Olive oil is a powerful food, and is a splendid substitute for animal fat, and has practically no waste. There is nothing better for the frying of foods. It is a fine preservative; we are all acquainted with its use in tinning fish, &c. ...in fact, olive oil and ripe olives are invaluable.

(South) Australians, then, knew the importance of olive oil in the cooking of Mediterranean Europe and had at least some idea of how it was used. Moreover, the acknowledged medical and dietary benefits of olive oil gave them good reasons to consume olive oil. However, this knowledge did not necessarily translate into local domestic practice as evinced in references to olive oil in cookbooks published in Australia.

Recipe books are not indisputably reliable sources for the culinary habits of the general public and, for the purposes of this paper, for the place of olive oil in its food culture. Nevertheless, more than banquet menus or literary descriptions of meals, cookbooks afford an insight into the culinary interests of at least that part of the population that was increasingly interested in food and its preparation, was possibly trained to cook in public classes or in schools, referred to cookbooks and should have been most inclined to adopt newly available foods or ingredients such as olive oil. If (South) Australians, like Southern Europeans, used olive oil in their food and cooking, I assume, this should have been reflected in their recipe books.

Searching for recipes that include olive oil in nineteenth and early twentieth century cookbooks has proven to be a particularly unrewarding task. Bette Austin's Bibliography of Australian Cookery Books published prior to 1941 lists 722 books related to cooking published in Australia from 1864 to 1941; approximately a third, about 250, could be described as general collections of recipes. To survey these, I have sampled the general cookbooks, concentrating initially on those published from about 1870 to about 1920 since this period witnessed a dramatic increase in the consumption of olive oil.

This survey comprised the following collections of recipes:

Alfred J. Wilkinson, The Australian Cook, 1876
L. Rawson, Cookery Book and Household Hints, 1878
[Anon], Australian Plain Cookery, 1884
Harriet Wicken, The Kingswood Cookery Book, 1885
Margaret Pearson, Cookery Recipes for the People, 1888
Cole's Australian Household Guide...comprising the new and enlarged edition of Mrs Beeton's Cookery Book, 1891
Margaret Pearson, Australian Cookery, 1892
Mrs. L. Rawson, The Antipodean Cookery Book and Kitchen Companion, 1895
Harriet Wicken, Useful Recipes, 1895
Hannah Maclurcan, Mrs. Maclurcan's Cookery Book, 1898
Harriet Wicken, The Kingswood Cookery Book, 1898
Mrs. F. Routledge, The Goulbourn Cookery Book, 1899
Mrs.
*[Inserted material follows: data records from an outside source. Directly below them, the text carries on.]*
-- pv_equiv track=rewrite | github.com/EgeniyKiselev/codefights | src/main/python/loop_tunnel.py | rounders
-- ===== SOURCE A (Python) =====
-- def rounders(value):
--     res = 0
--     add = 0
--     i = 0
--     value = int(value)
--     while value != 0:
--         if value // 10 == 0:
--             res = int(value + add) * (10 ** i)
--             break
--
--         r = value % 10 + add
--         if r == 0:
--             i += 1
--             value //= 10
--             continue
--         if r >= 5:
--             add = 1
--         else:
--             add = 0
--         value //= 10
--         i += 1
--
--     return res
-- ===== SOURCE B (Python) =====
-- def rounders(value):
--     value = int(value)
--     if value < 10:
--         return value
--     carry = 1 if value % 10 >= 5 else 0
--     return rounders(value // 10 + carry) * 10
-- ===== Notes on version B (the rewrite author's own statement) =====
-- stated objective: simpler
-- what changed: Replaced the explicit while-loop with accumulator state (res, add, i) by a short digit recursion that threads the rounding carry into the recursive call and rebuilds the result by multiplying by 10.
import Mathlib
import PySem

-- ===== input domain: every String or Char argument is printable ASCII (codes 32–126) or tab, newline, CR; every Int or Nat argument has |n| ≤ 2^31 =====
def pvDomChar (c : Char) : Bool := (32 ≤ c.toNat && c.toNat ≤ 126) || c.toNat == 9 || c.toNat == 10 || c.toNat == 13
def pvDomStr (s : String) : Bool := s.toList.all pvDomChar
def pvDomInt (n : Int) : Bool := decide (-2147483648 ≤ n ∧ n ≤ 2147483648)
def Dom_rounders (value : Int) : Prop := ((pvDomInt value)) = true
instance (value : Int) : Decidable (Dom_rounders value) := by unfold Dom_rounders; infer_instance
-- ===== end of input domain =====

-- B replaces A's while-loop with accumulator state (res, add, i) by a short digit
-- recursion threading the carry into the recursive call (objective: simpler).

-- ===== PORT A =====
-- A's while-loop as structural recursion on value.toNat; the `value ≤ 0` guard only
-- makes the recursion total: Python never terminates for negative value (excluded by Pre_)
-- and for value = 0 the loop body never runs, so res = 0 is returned.
def roundersA_loop (add : Int) (i : Nat) (value : Int) : Int :=
  if h : value ≤ 0 then 0
  else if PySem.Int.floordiv value 10 = 0 then (value + add) * 10 ^ i
  else
    let r := PySem.Int.mod value 10 + add
    if r = 0 then roundersA_loop add (i + 1) (PySem.Int.floordiv value 10)
    else roundersA_loop (if r ≥ 5 then 1 else 0) (i + 1) (PySem.Int.floordiv value 10)
termination_by value.toNat
decreasing_by
  all_goals
    rw [PySem.Int.floordiv_eq_ediv_of_pos (by omega : (0:Int) < 10)]
    omega

def rounders (value : Int) : Int := roundersA_loop 0 0 value

-- ===== PORT B =====
def rounders_alt (value : Int) : Int :=
  if h : value < 10 then value
  else
    let carry : Int := if PySem.Int.mod value 10 ≥ 5 then 1 else 0
    rounders_alt (PySem.Int.floordiv value 10 + carry) * 10
termination_by value.toNat
decreasing_by
  rw [PySem.Int.floordiv_eq_ediv_of_pos (by omega : (0:Int) < 10)]
  split <;> omega

-- ===== PRECONDITION & SPEC =====
-- Pre_ excludes negative inputs: on every negative integer A's while-loop never
-- terminates (value //= 10 stalls at -1), so A returns no value there.
def Pre_rounders (value : Int) : Prop := 0 ≤ value
instance (value : Int) : Decidable (Pre_rounders value) := by unfold Pre_rounders; infer_instance
def pvWitness_rounders : Int := 149

def Spec_rounders (value : Int) (out : Int) : Prop := out = rounders_alt value
instance (value : Int) (out : Int) : Decidable (Spec_rounders value out) := by unfold Spec_rounders; infer_instance

-- ===== CLAIM =====
def Claim_equal_rounders : Prop := ∀ (value : Int), Dom_rounders value → Pre_rounders value → Spec_rounders value (rounders value)

-- ===== LEMMAS AND PROOFS =====

theorem roundersA_loop_eq (add : Int) (i : Nat) (value : Int)
    (hv : 1 ≤ value) (ha : add = 0 ∨ add = 1) :
    roundersA_loop add i value = rounders_alt (value + add) * 10 ^ i := by
  induction hn : value.toNat using Nat.strong_induction_on generalizing add i value with
  | _ n ih =>
  rw [roundersA_loop]
  rw [PySem.Int.floordiv_eq_ediv_of_pos (by omega : (0:Int) < 10),
      PySem.Int.mod_eq_emod_of_pos (by omega : (0:Int) < 10)]
  rw [dif_neg (show ¬ value ≤ 0 by omega)]
  by_cases hsmall : value / 10 = 0
  · -- 1 ≤ value ≤ 9 : loop returns (value+add)*10^i
    rw [if_pos hsmall]
    have hv9 : value ≤ 9 := by omega
    by_cases h10 : value + add < 10
    · rw [rounders_alt, dif_pos h10]
    · -- value = 9, add = 1: rounders_alt 10 = 10
      have hva : value + add = 10 := by omega
      have e1 : rounders_alt 1 = 1 := by rw [rounders_alt]; norm_num
      have e10 : rounders_alt 10 = 10 := by
        rw [rounders_alt, dif_neg (by norm_num),
            PySem.Int.floordiv_eq_ediv_of_pos (show (0:Int) < 10 by norm_num),
            PySem.Int.mod_eq_emod_of_pos (show (0:Int) < 10 by norm_num)]
        norm_num [e1]
      rw [hva, e10]
  · rw [if_neg hsmall]
    have hq1 : 1 ≤ value / 10 := by omega
    have hqlt : (value / 10).toNat < n := by omega
    have hd0 : 0 ≤ value % 10 := by omega
    have hd9 : value % 10 ≤ 9 := by omega
    by_cases hr0 : value % 10 + add = 0
    · -- r = 0 : add = 0, last digit 0
      rw [if_pos hr0]
      have hadd : add = 0 := by omega
      rw [ih (value / 10).toNat hqlt add (i + 1) (value / 10) hq1 ha rfl]
      -- RHS: unfold rounders_alt at value (+ add = 0)
      conv_rhs => rw [rounders_alt]
      rw [hadd]
      have h10 : ¬ value + 0 < 10 := by omega
      rw [dif_neg h10]
      rw [PySem.Int.floordiv_eq_ediv_of_pos (by omega : (0:Int) < 10),
          PySem.Int.mod_eq_emod_of_pos (by omega : (0:Int) < 10)]
      have hmod : (value + 0) % 10 = 0 := by omega
      have hdivq : (value + 0) / 10 = value / 10 := by omega
      rw [hmod, hdivq]
      rw [if_neg (by omega)]
      ring
    · rw [if_neg hr0]
      set add' : Int := if value % 10 + add ≥ 5 then 1 else 0 with hadd'
      have ha' : add' = 0 ∨ add' = 1 := by
        rw [hadd']; split <;> simp
      rw [ih (value / 10).toNat hqlt add' (i + 1) (value / 10) hq1 ha' rfl]
      conv_rhs => rw [rounders_alt]
      rw [dif_neg (by omega : ¬ value + add < 10)]
      rw [PySem.Int.floordiv_eq_ediv_of_pos (by omega : (0:Int) < 10),
          PySem.Int.mod_eq_emod_of_pos (by omega : (0:Int) < 10)]
      set c : Int := if (value + add) % 10 ≥ 5 then 1 else 0 with hc
      have key : (value + add) / 10 + c = value / 10 + add' := by
        by_cases hcarry : value % 10 + add ≤ 9
        · have hm : (value + add) % 10 = value % 10 + add := by omega
          have hd : (value + add) / 10 = value / 10 := by omega
          rw [hc, hadd', hm, hd]
        · -- value % 10 = 9, add = 1
          have hm : (value + add) % 10 = 0 := by omega
          have hd : (value + add) / 10 = value / 10 + 1 := by omega
          rw [hc, hadd', hm, hd]
          rw [if_neg (by omega), if_pos (by omega)]
          ring
      have hbeta : (have carry := c; rounders_alt ((value + add) / 10 + carry) * 10)
          = rounders_alt ((value + add) / 10 + c) * 10 := rfl
      rw [hbeta, key]
      ring

theorem rounders_spec : Claim_equal_rounders := by
  intro value _ hpre
  unfold Spec_rounders rounders
  by_cases h0 : value = 0
  · subst h0
    rw [roundersA_loop, dif_pos (by norm_num), rounders_alt, dif_pos (by norm_num)]
  · rw [roundersA_loop_eq 0 0 value (by unfold Pre_rounders at hpre; omega) (Or.inl rfl)]
    simp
F. Aronson, XXth Century Cooking, 1900
Hannah Maclurcan, The Twentieth Century Cookery Book, 1901
Alice Hills, The Adelaide Cookery Note Book, 1902*
K. McCall, Four Hundred Tested Recipes, 1903
[Anon], Garden and Field Cooking Recipes, 1905*
A. M. Munro, Practical Australian Cookery, 1909
G. S. White, The New Idea Cook Book, 1910
Lady Victoria Buxton's Girls' Club, The Kookaburra Cookery Book, 1911*
Racey Schlank (ed), The Liberal's Cookery Book, 1912*
[Anon], The Australiasian Cookery Book, 1913
Mrs Willie Moffatt, The Berrambool Recipe Book, 1915?
Faulding's Journal, War Cook Book, 1917*
E. W. Bramble, Patriotic Cookery Book, 1918
[Anon], The Golden Cookery Book, 1919
[Anon], Your Store's Book of Cookery, 1919*
[Anon], Aunt Susan's Toothsome Recipes, 1920*
[Chalmers Church Friendship Club], South Australian Presbyterian Cookery Book, 1924

This is not a random sample. Assuming that (South) Australian writers were more likely to be influenced by the well-promoted local olive industry, I included all available recipe books authored by South Australians or published in South Australia (marked above with an *) for the period. Given this, the selection should be positively biased towards more and a broader range of recipes that included local products, including olive oil. These cookbooks include approximately 8000 recipes, many repeated or with minor variations, over all categories of food.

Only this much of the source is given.